Jadi sikap ini merupakan tanda kepribadian yang dewasa bahwa kewajiban bukan
dipandang sebagai beban tetapi kita sadari sebagai sesuatu yang bernilai dan sebagai
undangan untuk melaksanakan tanggungjawab kita dan menolak yang tidak baik
sebagai yang tak dapat dipertanggungjawabkan. Sikap ini memberikan kekuatan
untuk mengambil sikap sendiri.

Tindakan Heteronom
yaitu sikap moral manusia yang mentaati kewajibannya bukan karena sadar akan nilai
yang diperjuangkan, tetapi karena aturan, tekanan, takut berdosa, takut dipersalahkan.
Sikap ini merupakan penyimpangan dari sikap moral yang sebenarnya; dimana orang
mentaati peraturan tanpa melihat nilai dan maknanya. Sikap heteronom merendahkan
martabat manusia, membuat orang menjadi tidak bebas, tertekan, takut dan buta
terhadap nilai-nilai dan tanggungjawab yang sebenarnya.

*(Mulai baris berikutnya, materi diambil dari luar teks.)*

lemma slice_from' {α : Type} (xs : List α) (a : Int) (ha : 0 ≤ a) :
    PySem.List.slice xs (some a) none = xs.drop a.toNat := by
  first
    | exact PySem.List.slice_from xs a ha
    | exact PySem.List.slice_from xs ha
    | exact PySem.List.slice_from ha
    | exact PySem.List.slice_from xs a
    | rw [PySem.List.slice_from]
    | (simp [PySem.List.slice, PySem.List.clampIdx]; omega)

-- assembly of B's result from a chunk list
def padLastB (m : List (List String)) (key : Int) : List (List String) :=
  match m.getLast? with
  | none => m
  | some last => m.dropLast ++ [padB last key]

lemma padLastB_single (key : Int) (x : List String) : padLastB [x] key = [padB x key] := by
  unfold padLastB; simp

lemma padLastB_cons (key : Int) (x : List String) (m : List (List String)) (h : m ≠ []) :
    padLastB (x :: m) key = x :: padLastB m key := by
  cases m with
  | nil => exact absurd rfl h
  | cons y ys =>
    unfold padLastB
    rw [List.getLast?_cons_cons]
    cases hm : (y :: ys).getLast? with
    | none => simp [List.getLast?_eq_none_iff] at hm
    | some last =>
      simp [hm, List.dropLast_cons_of_ne_nil (List.cons_ne_nil y ys)]

lemma specF_eq_B (key : Int) (hkey : 1 ≤ key) :
    ∀ (n : Nat) (fuel : Nat) (cs : List Char), cs.length ≤ n → cs.length ≤ fuel →
      specF [] cs key = padLastB (chunkB fuel (cs.map (fun c => c.toString)) key) key := by
  intro n
  induction n with
  | zero =>
    intro fuel cs h1 _
    have : cs = [] := List.length_eq_zero_iff.mp (Nat.le_zero.mp h1)
    subst this
    simp [chunkB_nil, specF, padLastB]
  | succ n ih =>
    intro fuel cs h1 h2
    by_cases hcs : cs = []
    · subst hcs; simp [chunkB_nil, specF, padLastB]
    · have hpos : 1 ≤ cs.length := List.length_pos_iff.mpr hcs
      obtain ⟨f, rfl⟩ : ∃ f, fuel = f + 1 := ⟨fuel - 1, by omega⟩
      have hmne : cs.map (fun c => c.toString) ≠ [] := by simp [hcs]
      rw [chunkB]
      simp only [hmne, if_neg, if_false]
      rw [PySem.List.slice_zero_start, slice_to' _ _ (by omega), slice_from' _ _ (by omega)]
      by_cases hsmall : (cs.length : Int) ≤ key
      · have htake : (cs.map (fun c => c.toString)).take key.toNat = cs.map (fun c => c.toString) := by
          apply List.take_of_length_le; simp; omega
        have hdrop : (cs.map (fun c => c.toString)).drop key.toNat = [] := by
          apply List.drop_eq_nil_of_le; simp; omega
        rw [htake, hdrop, chunkB_nil]
        rw [specF_small key cs [] hcs (by simpa using hsmall)]
        have hlast : (cs.map (fun c => c.toString)).getLastD "" = (cs.getLast hcs).toString := by
          rw [List.getLastD_eq_getLast?, List.getLast?_map, List.getLast?_eq_some_getLast hcs]
          simp
        have hpadeq : padB (cs.map (fun c => c.toString)) key
            = padWhileA (cs.map (fun c => c.toString)) key ((cs.getLast hcs).toString) :=
          padB_eq_padWhileA key _ _ _ (le_refl _) hlast
        rw [padLastB_single, hpadeq]
        simp
      · have hfill := specF_fill key cs [] (by simp; omega) (by simp; omega)
        simp only [List.nil_append, Nat.sub_zero, List.length_nil] at hfill
        rw [hfill]
        have hdne : (cs.drop key.toNat) ≠ [] := by
          intro h
          have := List.drop_eq_nil_iff.mp h
          omega
        have hdne' : (cs.map (fun c => c.toString)).drop key.toNat ≠ [] := by
          intro h
          rw [← List.map_drop] at h
          exact hdne (List.map_eq_nil_iff.mp h)
        obtain ⟨g, rfl⟩ : ∃ g, f = g + 1 := by
          refine ⟨f - 1, ?_⟩
          have : 1 ≤ (cs.drop key.toNat).length := List.length_pos_iff.mpr hdne
          simp at this; omega
        rw [padLastB_cons key _ _ (chunkB_ne_nil key g _ hdne')]
        congr 1
        · rw [← List.map_take]
        · rw [← List.map_drop]
          exact ih (g + 1) (cs.drop key.toNat) (by simp; omega) (by simp; omega)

Ciri – Ciri Pribadi Yang Otonom :


A) Taat akan kewajiban karena ia sendiri sadar, bukan karena dibebankan
diluar/terpaksa. Ia menyadari ketaatannya itu sebagai ketaatan pada dirinya
sendiri, sebagai suatu yang bernilai dan sebagai bentuk tanggung
jawabnya.
B) Tidak tunduk secara buta terhadap suatu hukum yang ditimpakan
kapadanya, tetapi karena ia sendiri menyetujui dan melihat nilai yg
terkandung dalam hukum, sehingga dalam menjalankan tugasnya, ia tidak
merasa direndahkan, meski mungkin terasa berat.

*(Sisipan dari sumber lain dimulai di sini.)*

-- pv_equiv track=rewrite | github.com/S-Christensen/cartographersStudy | spring/midgameEvaluation.py | shoreside_progress
-- ===== SOURCE A (Python) =====
-- def dfs(grid, row, col, visited, terrain_type):
--     stack = [(row, col)]
--     cluster = []
--
--     while stack:
--         r, c = stack.pop()
--         if (r, c) not in visited and grid[r][c] == terrain_type:
--             visited.add((r, c))
--             cluster.append((r, c))
--             for dr, dc in [(1, 0), (-1, 0), (0, 1), (0, -1)]:
--                 nr, nc = r + dr, c + dc
--                 if 0 <= nr < len(grid) and 0 <= nc < len(grid[0]):
--                     stack.append((nr, nc))
--     return cluster
--
-- def shoreside_progress(grid):
--     visited = set()
--     farm_clusters = []
--     water_clusters = []
--
--     for r in range(len(grid)):
--         for c in range(len(grid[0])):
--             if (r, c) not in visited:
--                 if grid[r][c] == "Farm":
--                     cluster = dfs(grid, r, c, visited, "Farm")
--                     farm_clusters.append(cluster)
--                 elif grid[r][c] == "Water":
--                     cluster = dfs(grid, r, c, visited, "Water")
--                     water_clusters.append(cluster)
--
--     def is_isolated(cluster, target):
--         for r, c in cluster:
--             for dr, dc in [(1,0), (-1,0), (0,1), (0,-1)]:
--                 nr, nc = r + dr, c + dc
--                 if not (0 <= nr < len(grid) and 0 <= nc < len(grid[0])):
--                     return False
--                 if grid[nr][nc] == target:
--                     return False
--         return True
--
--     count = 0
--     for cluster in farm_clusters:
--         if is_isolated(cluster, "Water"):
--             count += 1
--     for cluster in water_clusters:
--         if is_isolated(cluster, "Farm"):
--             count += 1
--
--     return count * 3
-- ===== SOURCE B (Python) =====
-- def shoreside_progress(grid):
--     h = len(grid)
--     if h == 0:
--         return 0
--     w = len(grid[0])
--     parent = {}
--     for r in range(h):
--         for c in range(w):
--             parent[(r, c)] = (r, c)
--
--     def find(x):
--         while parent[x] != x:
--             x = parent[x]
--         return x
--
--     def union(a, b):
--         ra, rb = find(a), find(b)
--         if ra != rb:
--             if rb < ra:
--                 ra, rb = rb, ra
--             parent[rb] = ra
--
--     for r in range(h):
--         for c in range(w):
--             t = grid[r][c]
--             if t == "Farm" or t == "Water":
--                 if c + 1 < w and grid[r][c + 1] == t:
--                     union((r, c), (r, c + 1))
--                 if r + 1 < h and grid[r + 1][c] == t:
--                     union((r, c), (r + 1, c))
--
--     bad = set()
--     for r in range(h):
--         for c in range(w):
--             t = grid[r][c]
--             if t == "Farm" or t == "Water":
--                 opposite = "Water" if t == "Farm" else "Farm"
--                 if (r == 0 or r == h - 1 or c == 0 or c == w - 1
--                         or grid[r - 1][c] == opposite or grid[r + 1][c] == opposite
--                         or grid[r][c - 1] == opposite or grid[r][c + 1] == opposite):
--                     bad.add(find((r, c)))
--
--     count = 0
--     for r in range(h):
--         for c in range(w):
--             t = grid[r][c]
--             if (t == "Farm" or t == "Water") and find((r, c)) == (r, c) and (r, c) not in bad:
--                 count += 1
--     return count * 3
-- ===== Notes on version B (the rewrite author's own statement) =====
-- stated objective: alternative
-- what changed: Replaced the stack-based DFS flood fill with shared visited set by a union-find over cell coordinates (linking each Farm/Water cell to its same-type right/down neighbour, root = lexicographically least cell), then counted roots of components containing no border or opposite-adjacent cell.
import Mathlib
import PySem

C) Mampu bersikap rendah hati untuk menerima bahwa dirinya sebagai
bagian dari masyarakat dan bersedia untuk hidup sesuai dengan aturan-
aturan yang ada
D) sadar bahwa hidup bersama itu memerlukan tatanan yang harus ditaati
bersama.
Pertanyaan Refleksi:
1. Jelaskan, apakah kebebasn manusia bersifat terbatas?

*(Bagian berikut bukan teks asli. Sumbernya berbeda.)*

-- pv_equiv track=rewrite | github.com/leejongseok1/algorithm | codingtest/python/programmers_명예의_전당_(1).py | solution
-- ===== SOURCE A (Python) =====
-- def solution(k, score):
--     answer = []
--     rank = [] # 전당
--
--     for i in score:
--         if (len(rank) < k): # k번째 전까지는 명예의 전당에 추가
--             rank.append(i)
--         else:
--             if (i > min(rank)): # 명예의 전당 최하위보다 현재 스코어가 높다면
--                 rank.remove(min(rank)) # 최하위 삭제하고
--                 rank.append(i)         # 현재 점수 추가
--
--         rank.sort() # 오름차순 정렬
--         answer.append(rank[0])
--
--     return answer
-- ===== SOURCE B (Python) =====
-- def solution(k, score):
--     # Each answer is direct: the k-th largest of the (i+1)-prefix, i.e. the
--     # element at index max(0, i+1-k) of the ascending-sorted prefix.
--     return [sorted(score[:i + 1])[max(0, i + 1 - k)] for i in range(len(score))]
-- ===== Notes on version B (the rewrite author's own statement) =====
-- stated objective: simpler
-- what changed: B computes each answer directly as the element at index max(0, i+1-k) of the sorted (i+1)-prefix in one stateless comprehension, with no maintained hall-of-fame list, no min() scan, no remove and no branching.
import Mathlib
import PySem

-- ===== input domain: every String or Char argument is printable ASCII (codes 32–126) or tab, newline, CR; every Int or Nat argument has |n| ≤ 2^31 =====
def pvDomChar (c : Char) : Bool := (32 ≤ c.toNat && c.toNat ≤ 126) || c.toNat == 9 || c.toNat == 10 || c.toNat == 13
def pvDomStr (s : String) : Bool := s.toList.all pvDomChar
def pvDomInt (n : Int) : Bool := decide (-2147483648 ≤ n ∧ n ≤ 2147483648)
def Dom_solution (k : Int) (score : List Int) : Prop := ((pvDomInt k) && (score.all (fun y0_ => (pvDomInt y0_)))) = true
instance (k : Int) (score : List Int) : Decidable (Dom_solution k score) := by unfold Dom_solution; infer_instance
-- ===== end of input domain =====

-- B computes each answer directly as sorted(prefix)[max(0, i+1-k)] in one stateless
-- comprehension — no maintained hall list, no min() scan, no remove, no branching ('simpler').

-- ===== PORT A =====
-- One loop iteration of A: update (answer, rank); `none` = the iteration raised (min() of []).
def solutionStepA (k : Int) (st : Option (List Int × List Int)) (i : Int) : Option (List Int × List Int) :=
  st.bind fun (answer, rank) =>
    (if (rank.length : Int) < k then
       some (rank ++ [i])                                   -- rank.append(i)
     else
       (PySem.List.min? rank (fun x => x)).bind fun m =>    -- min(rank); none = ValueError on []
         if i > m then
           (PySem.List.remove? rank m).map (· ++ [i])       -- rank.remove(min); rank.append(i)
         else
           some rank).bind fun rank1 =>
      let rank2 := PySem.List.sorted rank1 (fun x => x)     -- rank.sort()
      (PySem.List.pyGet? rank2 0).map fun h => (answer ++ [h], rank2)  -- answer.append(rank[0])

def solution (k : Int) (score : List Int) : List Int :=
  ((score.foldl (solutionStepA k) (some ([], []))).map (·.1)).getD []

-- ===== PORT B =====
-- [sorted(score[:i+1])[max(0, i+1-k)] for i in range(len(score))]
-- (mapM: a raising index aborts the whole comprehension, as in Python)
def solution_alt (k : Int) (score : List Int) : List Int :=
  (((PySem.List.pyRange 0 (score.length : Int) 1).mapM (fun i =>
      PySem.List.pyGet?
        (PySem.List.sorted (PySem.List.slice score none (some (i + 1))) (fun x => x))
        (max 0 (i + 1 - k)))).getD [])

-- ===== PRECONDITION & SPEC =====
-- Pre_ excludes exactly the inputs where A raises (k ≤ 0 with a nonempty score:
-- min() of the empty hall raises ValueError; B's out-of-range index raises IndexError there too).
def Pre_solution (k : Int) (score : List Int) : Prop := 1 ≤ k ∨ score = []
instance (k : Int) (score : List Int) : Decidable (Pre_solution k score) := by unfold Pre_solution; infer_instance
def pvWitness_solution : Int × List Int := (3, [10, 100, 20, 150, 1, 100, 200])
def Spec_solution (k : Int) (score : List Int) (out : List Int) : Prop := out = solution_alt k score
instance (k : Int) (score : List Int) (out : List Int) : Decidable (Spec_solution k score out) := by unfold Spec_solution; infer_instance

-- ===== CLAIM (what is proved, stated in full; the proofs are below) =====
def Claim_equal_solution : Prop := ∀ (k : Int) (score : List Int), Dom_solution k score → Pre_solution k score → Spec_solution k score (solution k score)

-- ===== LEMMAS AND PROOFS =====

-- bisect-style insertion into a sorted list (proof-side tool: names the sorted list A rebuilds each step).
def pyInsort (top : List Int) (i : Int) : List Int :=
  PySem.List.insert top ((PySem.List.bisectRight top i : Nat) : Int) i

theorem pyInsort_pairwise (top : List Int) (i : Int) (hs : top.Pairwise (· ≤ ·)) :
    (pyInsort top i).Pairwise (· ≤ ·) := by
  obtain ⟨hle, hlt, hgt⟩ := PySem.List.bisectRight_spec top i hs
  unfold pyInsort
  rw [PySem.List.insert_natCast top _ i hle, List.pairwise_append]
  refine ⟨hs.sublist (List.take_sublist _ _), ?_, ?_⟩
  · rw [List.pairwise_cons]
    refine ⟨?_, hs.sublist (List.drop_sublist _ _)⟩
    intro b hb
    obtain ⟨m, hm, hb'⟩ := List.mem_iff_getElem.mp hb
    have hm1 : PySem.List.bisectRight top i + m < top.length := by
      simp only [List.length_drop] at hm; omega
    have hb2 : b = top[PySem.List.bisectRight top i + m] := by
      rw [← hb', List.getElem_drop]
    exact le_of_lt (hb2 ▸ hgt _ hm1 (by omega))
  · intro a ha b hb
    obtain ⟨n, hn, ha'⟩ := List.mem_iff_getElem.mp ha
    have hn1 : n < PySem.List.bisectRight top i ∧ n < top.length := by
      simp only [List.length_take] at hn; omega
    have ha2 : a = top[n]'hn1.2 := by rw [← ha', List.getElem_take]
    have hai : a ≤ i := ha2 ▸ hlt n hn1.2 hn1.1
    rcases List.mem_cons.mp hb with rfl | hb
    · exact hai
    · obtain ⟨m, hm, hb'⟩ := List.mem_iff_getElem.mp hb
      have hm1 : PySem.List.bisectRight top i + m < top.length := by
        simp only [List.length_drop] at hm; omega
      have hb2 : b = top[PySem.List.bisectRight top i + m] := by
        rw [← hb', List.getElem_drop]
      exact le_trans hai (le_of_lt (hb2 ▸ hgt _ hm1 (by omega)))

theorem pyInsort_perm (top : List Int) (i : Int) (hs : top.Pairwise (· ≤ ·)) :
    (pyInsort top i).Perm (i :: top) := by
  obtain ⟨hle, -, -⟩ := PySem.List.bisectRight_spec top i hs
  unfold pyInsort
  rw [PySem.List.insert_natCast top _ i hle]
  calc (top.take _ ++ i :: top.drop _).Perm (i :: (top.take _ ++ top.drop _)) := List.perm_middle
    _ = i :: top := by rw [List.take_append_drop]

theorem pyInsort_eq_sorted (top : List Int) (i : Int) (hs : top.Pairwise (· ≤ ·)) :
    PySem.List.sorted (top ++ [i]) (fun x => x) = pyInsort top i :=
  PySem.List.sorted_id_eq_of_perm_of_pairwise _ _
    ((pyInsort_perm top i hs).trans
      (by simpa using (List.perm_middle (a := i) (l₁ := top) (l₂ := [])).symm))
    (pyInsort_pairwise top i hs)

theorem length_pyInsort (top : List Int) (i : Int) : (pyInsort top i).length = top.length + 1 := by
  unfold pyInsort
  exact PySem.List.length_insert _ _ _

theorem min?_sorted_head (h : Int) (t : List Int) (hs : (h :: t).Pairwise (· ≤ ·)) :
    PySem.List.min? (h :: t) (fun x => x) = some h := by
  rcases hm : PySem.List.min? (h :: t) (fun x => x) with _ | m
  · exact absurd ((PySem.List.min?_eq_none_iff _ _).mp hm) (by simp)
  · have h1 : m ≤ h := PySem.List.min?_isMin hm h (by simp)
    have h2 : h ≤ m := by
      rcases List.mem_cons.mp (PySem.List.min?_mem hm) with rfl | hmem
      · exact le_rfl
      · exact (List.pairwise_cons.mp hs).1 m hmem
    rw [le_antisymm h1 h2]

theorem pyGet?_zero_headI (xs : List Int) (h : xs ≠ []) :
    PySem.List.pyGet? xs 0 = some xs.headI := by
  rcases xs with _ | ⟨a, t⟩
  · exact absurd rfl h
  · simp

-- sorting a snoc of any list = insort into the sorted list
theorem sortedSnoc (q : List Int) (i : Int) :
    PySem.List.sorted (q ++ [i]) (fun x => x) = pyInsort (PySem.List.sorted q (fun x => x)) i := by
  have hsp : (PySem.List.sorted q (fun x => x)).Pairwise (· ≤ ·) :=
    PySem.List.sorted_pairwise q (fun x => x)
  apply PySem.List.sorted_id_eq_of_perm_of_pairwise
  · exact ((pyInsort_perm _ i hsp).trans
      (((PySem.List.sorted_perm q (fun x => x) false).cons i).trans
        (by simpa using (List.perm_middle (a := i) (l₁ := q) (l₂ := [])).symm)))
  · exact pyInsort_pairwise _ i hsp

-- i strictly above the current k-th largest: insort then drop one more = drop-head-then-append, sorted
theorem sorted_drop_succ_insort (s : List Int) (hs : s.Pairwise (· ≤ ·)) (i : Int)
    (m : Nat) (hm : m < s.length) (hgt_i : s[m] < i) :
    PySem.List.sorted (s.drop (m+1) ++ [i]) (fun x => x) = (pyInsort s i).drop (m+1) := by
  obtain ⟨hle, hlt, hgt⟩ := PySem.List.bisectRight_spec s i hs
  have hpos : m + 1 ≤ PySem.List.bisectRight s i := by
    by_contra hcon
    exact absurd (hgt m hm (by omega)) (by omega)
  apply PySem.List.sorted_id_eq_of_perm_of_pairwise
  · have hrepr : pyInsort s i =
        s.take (PySem.List.bisectRight s i) ++ i :: s.drop (PySem.List.bisectRight s i) := by
      unfold pyInsort
      rw [PySem.List.insert_natCast s _ i hle]
    have htl : (s.take (PySem.List.bisectRight s i)).length = PySem.List.bisectRight s i := by
      simp [List.length_take]; omega
    have hglue : (s.take (PySem.List.bisectRight s i)).drop (m+1) ++
        s.drop (PySem.List.bisectRight s i) = s.drop (m+1) := by
      rw [List.drop_take]
      have hdd : s.drop (PySem.List.bisectRight s i) =
          (s.drop (m+1)).drop (PySem.List.bisectRight s i - (m+1)) := by
        rw [List.drop_drop]
        congr 1
        omega
      rw [hdd, List.take_append_drop]
    rw [hrepr, List.drop_append, htl]
    have h0 : m + 1 - PySem.List.bisectRight s i = 0 := by omega
    rw [h0, List.drop_zero]
    have p1 : ((s.take (PySem.List.bisectRight s i)).drop (m+1) ++
        i :: s.drop (PySem.List.bisectRight s i)).Perm (i :: s.drop (m+1)) := by
      have hmid := List.perm_middle (a := i)
        (l₁ := (s.take (PySem.List.bisectRight s i)).drop (m+1))
        (l₂ := s.drop (PySem.List.bisectRight s i))
      rwa [hglue] at hmid
    exact p1.trans
      (by simpa using (List.perm_middle (a := i) (l₁ := s.drop (m+1)) (l₂ := [])).symm)
  · exact (pyInsort_pairwise s i hs).sublist (List.drop_sublist _ _)

-- i not above the current k-th largest: insort then drop one more = the old hall unchanged
theorem drop_succ_insort_eq (s : List Int) (hs : s.Pairwise (· ≤ ·)) (i : Int)
    (m : Nat) (hm : m < s.length) (hle_i : i ≤ s[m]) :
    (pyInsort s i).drop (m+1) = s.drop m := by
  obtain ⟨hle, hlt, hgt⟩ := PySem.List.bisectRight_spec s i hs
  have hrepr : pyInsort s i =
      s.take (PySem.List.bisectRight s i) ++ i :: s.drop (PySem.List.bisectRight s i) := by
    unfold pyInsort
    rw [PySem.List.insert_natCast s _ i hle]
  have hmono : ∀ (a b : Nat) (ha : a < s.length) (hb : b < s.length), a ≤ b → s[a] ≤ s[b] := by
    intro a b ha hb hab
    rcases eq_or_lt_of_le hab with rfl | hab'
    · exact le_rfl
    · exact List.pairwise_iff_getElem.mp hs a b ha hb hab'
  have hseg : ∀ (t : Nat) (ht : t < s.length), m ≤ t → t < PySem.List.bisectRight s i →
      s[t] = i := by
    intro t ht h1 h2
    exact le_antisymm (hlt t ht h2) (le_trans hle_i (hmono m t hm ht h1))
  have hlenins : (pyInsort s i).length = s.length + 1 := length_pyInsort s i
  have htl : (s.take (PySem.List.bisectRight s i)).length = PySem.List.bisectRight s i := by
    simp [List.length_take]; omega
  rw [hrepr]
  apply List.ext_getElem
  · simp only [List.length_drop, List.length_append, List.length_cons, List.length_take]
    omega
  · intro j h1 h2
    simp only [List.getElem_drop]
    have hjm : m + j < s.length := by simp [List.length_drop] at h2; omega
    rcases lt_trichotomy (m + 1 + j) (PySem.List.bisectRight s i) with hc | hc | hc
    · rw [List.getElem_append_left (by omega : m + 1 + j < (s.take (PySem.List.bisectRight s i)).length),
        List.getElem_take]
      rw [hseg (m+1+j) (by omega) (by omega) hc, hseg (m+j) hjm (by omega) (by omega)]
    · rw [List.getElem_append_right (by omega : (s.take (PySem.List.bisectRight s i)).length ≤ m + 1 + j)]
      have h0 : m + 1 + j - (s.take (PySem.List.bisectRight s i)).length = 0 := by omega
      simp only [h0, List.getElem_cons_zero]
      rw [hseg (m+j) hjm (by omega) (by omega)]
    · rw [List.getElem_append_right (by omega : (s.take (PySem.List.bisectRight s i)).length ≤ m + 1 + j)]
      have h0 : m + 1 + j - (s.take (PySem.List.bisectRight s i)).length =
          (m + 1 + j - PySem.List.bisectRight s i - 1) + 1 := by omega
      simp only [h0, List.getElem_cons_succ, List.getElem_drop]
      exact getElem_congr rfl (by omega) _

theorem pyInsort_ne_nil (top : List Int) (i : Int) : pyInsort top i ≠ [] := by
  intro hnil
  have := length_pyInsort top i
  rw [hnil] at this
  simp at this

2. Jelaskan, apakah binatang memiliki kebebasan?
3. Jelaskan, manakah ciri khas manusia bila dibandingkan dengan makhluk ciptaaan
Tuhan lainnya?
4. Jelaskan, apakah dengan kuliah wajib 75% tidak melanggar kebebasan mahasiswa?

Bahan Bacaan:
Bertens, K, 1993, Etika, Jakarta: Gramedia.
Harjana, AM, 1993, Penghayatan Agama, Yogyakarta: Kanisius.
Janssens, L, Tth Saint Thomas Aquinas And The Question Of Proportionality, dalam majalah
Louvain Studies, vol.IX pp 26-46.
Magnis,Suseno, Frans, 1987, Etika Dasar, Yogyakarta: Kanisius.